Data may have positive, negative, or no correlation. It is interesting to describe how associate may be the three subjects. Reading and Writing have more strong association than Reading and Math or Writing and Math. 

In [None]:
eduCorr = eduData.corr()
sns.heatmap(eduCorr,xticklabels=eduCorr.columns, yticklabels=eduCorr.columns,annot=True)

Data distribution show us the shape the data we analysing, it is very important when we are modeling. There is a cleary linear association between the subjects, that makes sense once students who have good performance in one subject may have good perfomance in other subjects as well. 

Also, all the three subjects seems to have a bell shape (condition to the Linear Regression)

In [None]:
# Data Distribution
sns.pairplot(eduData)

I always try to be very careful when I make assumptions about the data. I would like to apply a Linear Regression to understating how social background variables may affect the perfomance of the students in the exam. 

One tool very useful to test the normality of our data is Q-Q Plot. It is a graphical technique for determining if the data comes from a theorical distribution, in our case we want to check if our data comes from a Normal Distribution. The data seems fit in the Normal Distribution, even if the values in the tail are escaping from our theorical Distribution.  

In [None]:
from statsmodels.graphics.gofplots import qqplot

# Clearing Axes
axes[0].clear();axes[1].clear();axes[2].clear()
# Checking Normality
fig.suptitle('Theorical Normal Distribution')
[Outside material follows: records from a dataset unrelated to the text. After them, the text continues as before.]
-- pv_equiv track=rewrite | github.com/stenwire/alx-higher_level_programming | 0x04-python-more_data_structures/10-best_score.py | best_score
-- ===== SOURCE A (Python) =====
-- def best_score(a_dictionary):
--     my_list = []
--     if a_dictionary:
--         for val in a_dictionary.values():
--             my_list.append(val)
--         max = my_list[0]
--         for i in range(0, len(my_list)):
--             if(my_list[i] > max):
--                 max = my_list[i]
--         for key in a_dictionary.keys():
--             key_val = max
--             if a_dictionary[key] == key_val:
--                 return key
--     else:
--         return None
-- ===== SOURCE B (Python) =====
-- def best_score(a_dictionary):
--     if not a_dictionary:
--         return None
--     items = iter(a_dictionary.items())
--     best_key, best_val = next(items)
--     for k, v in items:
--         if v > best_val:
--             best_key, best_val = k, v
--     return best_key
-- ===== Notes on version B (the rewrite author's own statement) =====
-- stated objective: simpler
-- what changed: Replaces A's three passes (copy values into a list, scan that list for the max, re-scan keys doing a dict lookup per key) by one pass over items() tracking the current best key/value with strict '>'.
import Mathlib
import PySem

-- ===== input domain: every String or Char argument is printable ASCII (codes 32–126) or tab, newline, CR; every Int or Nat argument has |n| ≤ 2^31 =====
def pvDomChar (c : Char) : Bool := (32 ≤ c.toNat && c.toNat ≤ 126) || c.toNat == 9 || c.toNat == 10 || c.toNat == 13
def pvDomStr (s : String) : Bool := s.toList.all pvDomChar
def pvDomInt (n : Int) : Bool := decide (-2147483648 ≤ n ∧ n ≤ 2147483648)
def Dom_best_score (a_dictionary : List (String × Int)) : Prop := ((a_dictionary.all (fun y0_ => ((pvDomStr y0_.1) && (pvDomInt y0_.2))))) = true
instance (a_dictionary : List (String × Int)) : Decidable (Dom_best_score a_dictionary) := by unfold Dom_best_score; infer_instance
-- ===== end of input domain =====

-- B replaces A's three passes (build values list, find its max, re-scan keys with a lookup
-- per key) by one traversal of the items tracking the current best key/value (simpler).

-- ===== PORT A =====
-- 'for key in keys: if a_dictionary[key] == max: return key' — dict lookup is first match
def bestScoreScan (d : List (String × Int)) (keys : List String) (mx : Int) : Option String :=
  match keys with
  | [] => none
  | k :: t => if d.lookup k = some mx then some k else bestScoreScan d t mx

def best_score (a_dictionary : List (String × Int)) : Option String :=
  if a_dictionary ≠ [] then
    let my_list := a_dictionary.foldl (fun acc p => acc ++ [p.2]) []
    let mx := (PySem.List.pyRange 0 (my_list.length : Int) 1).foldl
        (fun m i => if PySem.List.pyGetD my_list i 0 > m then PySem.List.pyGetD my_list i 0 else m)
        (PySem.List.pyGetD my_list 0 0)
    bestScoreScan a_dictionary (a_dictionary.map Prod.fst) mx
  else none

-- ===== PORT B =====
def bestScoreAltLoop (items : List (String × Int)) (bk : String) (bv : Int) : String :=
  match items with
  | [] => bk
  | (k, v) :: t => if v > bv then bestScoreAltLoop t k v else bestScoreAltLoop t bk bv

def best_score_alt (a_dictionary : List (String × Int)) : Option String :=
  match a_dictionary with
  | [] => none
  | (k, v) :: t => some (bestScoreAltLoop t k v)

-- ===== PRECONDITION & SPEC =====
-- Pre_ excludes association lists with duplicate keys: they do not represent a Python dict
-- (dict construction would collapse them), so A's behaviour on them is not defined by the source.
def Pre_best_score (a_dictionary : List (String × Int)) : Prop :=
  (a_dictionary.map Prod.fst).Nodup

instance (a_dictionary : List (String × Int)) : Decidable (Pre_best_score a_dictionary) := by
  unfold Pre_best_score; infer_instance

def pvWitness_best_score : (List (String × Int)) := [("a", 3), ("b", 5), ("c", 5)]

def Spec_best_score (a_dictionary : List (String × Int)) (out : Option String) : Prop := out = best_score_alt a_dictionary
instance (a_dictionary : List (String × Int)) (out : Option String) : Decidable (Spec_best_score a_dictionary out) := by unfold Spec_best_score; infer_instance

-- ===== CLAIM (what is proved, stated in full; the proofs are below) =====
def Claim_equal_best_score : Prop := ∀ (a_dictionary : List (String × Int)), Dom_best_score a_dictionary → Pre_best_score a_dictionary → Spec_best_score a_dictionary (best_score a_dictionary)

-- ===== LEMMAS AND PROOFS =====

-- running max over the values of a pair list, seeded with m
def pvFmax (m : Int) (t : List (String × Int)) : Int :=
  t.foldl (fun m p => if p.2 > m then p.2 else m) m

-- first pair whose value equals M
def pvFirstEq (M : Int) : List (String × Int) → Option String
  | [] => none
  | (k, v) :: t => if v = M then some k else pvFirstEq M t

theorem pvFirstEq_cons (M : Int) (k : String) (v : Int) (t : List (String × Int)) :
    pvFirstEq M ((k, v) :: t) = if v = M then some k else pvFirstEq M t := rfl

theorem pvFmax_le (m : Int) (t : List (String × Int)) : m ≤ pvFmax m t := by
  induction t generalizing m with
  | nil => simp [pvFmax]
  | cons p t ih =>
      simp only [pvFmax, List.foldl_cons]
      split_ifs with h
      · exact le_of_lt (lt_of_lt_of_le h (ih p.2))
      · exact ih m

theorem pvFoldlAppend (l : List (String × Int)) (acc : List Int) :
    l.foldl (fun a p => a ++ [p.2]) acc = acc ++ l.map Prod.snd := by
  induction l generalizing acc with
  | nil => simp
  | cons p t ih => simp [ih]

theorem pvLookupNodup (d : List (String × Int)) (h : (d.map Prod.fst).Nodup)
    (k : String) (v : Int) (hm : (k, v) ∈ d) : d.lookup k = some v := by
  induction d with
  | nil => simp at hm
  | cons p t ih =>
      simp only [List.map_cons, List.nodup_cons] at h
      rcases List.mem_cons.1 hm with h1 | h1
      · subst h1; simp [List.lookup]
      · have hk : p.1 ≠ k := by
          intro he; exact h.1 (he ▸ (List.mem_map.2 ⟨(k, v), h1, rfl⟩))
        have hb : (k == p.1) = false := beq_eq_false_iff_ne.2 (Ne.symm hk)
        obtain ⟨p1, p2⟩ := p
        rw [List.lookup_cons, hb]
        exact ih h.2 h1

theorem pvScanEq (d : List (String × Int)) (s : List (String × Int)) (M : Int)
    (h : ∀ p ∈ s, d.lookup p.1 = some p.2) :
    bestScoreScan d (s.map Prod.fst) M = pvFirstEq M s := by
  induction s with
  | nil => rfl
  | cons p t ih =>
      have hp := h p (List.mem_cons_self)
      simp only [List.map_cons, bestScoreScan, pvFirstEq, hp, Option.some.injEq]
      exact if_congr Iff.rfl rfl (ih (fun q hq => h q (List.mem_cons_of_mem _ hq)))

theorem pvAltEq (t : List (String × Int)) (bk : String) (bv : Int) :
    some (bestScoreAltLoop t bk bv) = pvFirstEq (pvFmax bv t) ((bk, bv) :: t) := by
  induction t generalizing bk bv with
  | nil => simp [bestScoreAltLoop, pvFmax, pvFirstEq]
  | cons p t ih =>
      obtain ⟨k, v⟩ := p
      by_cases hv : v > bv
      · have hM : bv < pvFmax v t := lt_of_lt_of_le hv (pvFmax_le v t)
        have : pvFmax bv ((k, v) :: t) = pvFmax v t := by
          simp [pvFmax, hv]
        rw [this]
        simp only [bestScoreAltLoop, if_pos hv]
        rw [ih k v, pvFirstEq_cons (pvFmax v t) bk bv, if_neg (ne_of_lt hM)]
      · have hMb : pvFmax bv ((k, v) :: t) = pvFmax bv t := by
          simp [pvFmax, hv]
        rw [hMb]
        simp only [bestScoreAltLoop, if_neg hv]
        rw [ih bk bv]
        rw [pvFirstEq_cons, pvFirstEq_cons]
        by_cases hb : bv = pvFmax bv t
        · rw [if_pos hb, if_pos hb]
        · have hbv : bv < pvFmax bv t := lt_of_le_of_ne (pvFmax_le bv t) hb
          have hvM : v ≠ pvFmax bv t := ne_of_lt (lt_of_le_of_lt (not_lt.1 hv) hbv)
          rw [if_neg hb, if_neg hb, pvFirstEq_cons, if_neg hvM]

theorem pvMaxLoopEq (v0 : Int) (t : List (String × Int)) :
    ((PySem.List.pyRange 0 (((v0 :: t.map Prod.snd).length : Nat) : Int) 1).foldl
        (fun m i => if PySem.List.pyGetD (v0 :: t.map Prod.snd) i 0 > m
                    then PySem.List.pyGetD (v0 :: t.map Prod.snd) i 0 else m)
        (PySem.List.pyGetD (v0 :: t.map Prod.snd) 0 0)) = pvFmax v0 t := by
  rw [PySem.List.foldl_pyRange_zero_pyGetD' (v0 :: t.map Prod.snd) 0
        (fun m v => if v > m then v else m)]
  have h0 : PySem.List.pyGetD (v0 :: t.map Prod.snd) 0 0 = v0 := by
    rw [PySem.List.pyGetD_eq_getElem _ _ le_rfl (by simp)]; rfl
  rw [h0]
  simp only [List.foldl_cons, ite_self]
  rw [List.foldl_map]
  rfl

-- ===== VERDICT (by name: the statement is the Claim_ definition above) =====
theorem best_score_spec : Claim_equal_best_score := by
  intro d _ hpre
  unfold Spec_best_score
  match d with
  | [] => rfl
  | (k0, v0) :: t =>
      unfold best_score
      rw [if_pos (by simp)]
      have hvals : ((k0, v0) :: t).foldl (fun acc p => acc ++ [p.2]) [] = v0 :: t.map Prod.snd := by
        rw [pvFoldlAppend]; rfl
      simp only [hvals]
      rw [pvMaxLoopEq v0 t]
      rw [pvScanEq ((k0, v0) :: t) ((k0, v0) :: t) (pvFmax v0 t)
            (fun p hp => pvLookupNodup _ hpre p.1 p.2 hp)]
      rw [best_score_alt, pvAltEq t k0 v0]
qqplot(eduData['math score'], line = 's', ax = axes[0])
qqplot(eduData['reading score'], line = 's', ax = axes[1])
qqplot(eduData['writing score'], line = 's', ax = axes[2])

# Linear Regression

One model that may very powerful and useful is the Linear Regression. There is a full theorical background that explains how the Ordinary Least Square works very well in the attempt to explain the linear relationship between data that I will not work here, but strongly advise everyone to understand.

The relationship between the grade score archive by the students and their social background variables may be describe through Linear Regression. In our case, where the target variable is numerical and the explanatory variables are categorical, we will perform a Linear Regression using dummies variables. 

Few preparations are needed to obatin a dataset compatible with the regression, and there are described in the code.

In [None]:
# Preparing Dataset for Linear Regression
eduDataLR = pd.get_dummies(eduData)

# Explanatory Variables
eduDataLR_X = eduDataLR.drop(columns=['math score','reading score', 'writing score'])
eduDataLR_X = sm.add_constant(eduDataLR_X)

Applying the Linear Regression with Math Score variable as target, we can confirm few evidences already saw in the exploratory analysis. The variable Gender shows us that female perform less than male in Mathmatics (approximately five score points less). 

Also, students who belong to the race/ethnicity group E may obtain much more score from those who belongs to the race/ethnicity group A,B, C or D (approximately ten times more than group A and two times more than group D). 

Parents with Master Degree also shows strong evidence that affect the perfomance of students in the Math Score exame as well Lunch and Course Preparation.

Importance to notice that for **parental level of education_high school**, **parental level of education_some high school**, and **race/ethnicity_group A** the p-value was not significant.

In [None]:
# Math Score Model
modelMathScore = sm.OLS(eduDataLR['math score'],eduDataLR_X).fit()
modelMathScore.summary()

Now, we apply the explanatory variables in a new target variable Reading Score. The results for gender now are the opposite than before for Gender, female perform better in Reading than male (approximately seven score points more). The distances between students between race/ethnicity are less abrupt than before, but still very high. 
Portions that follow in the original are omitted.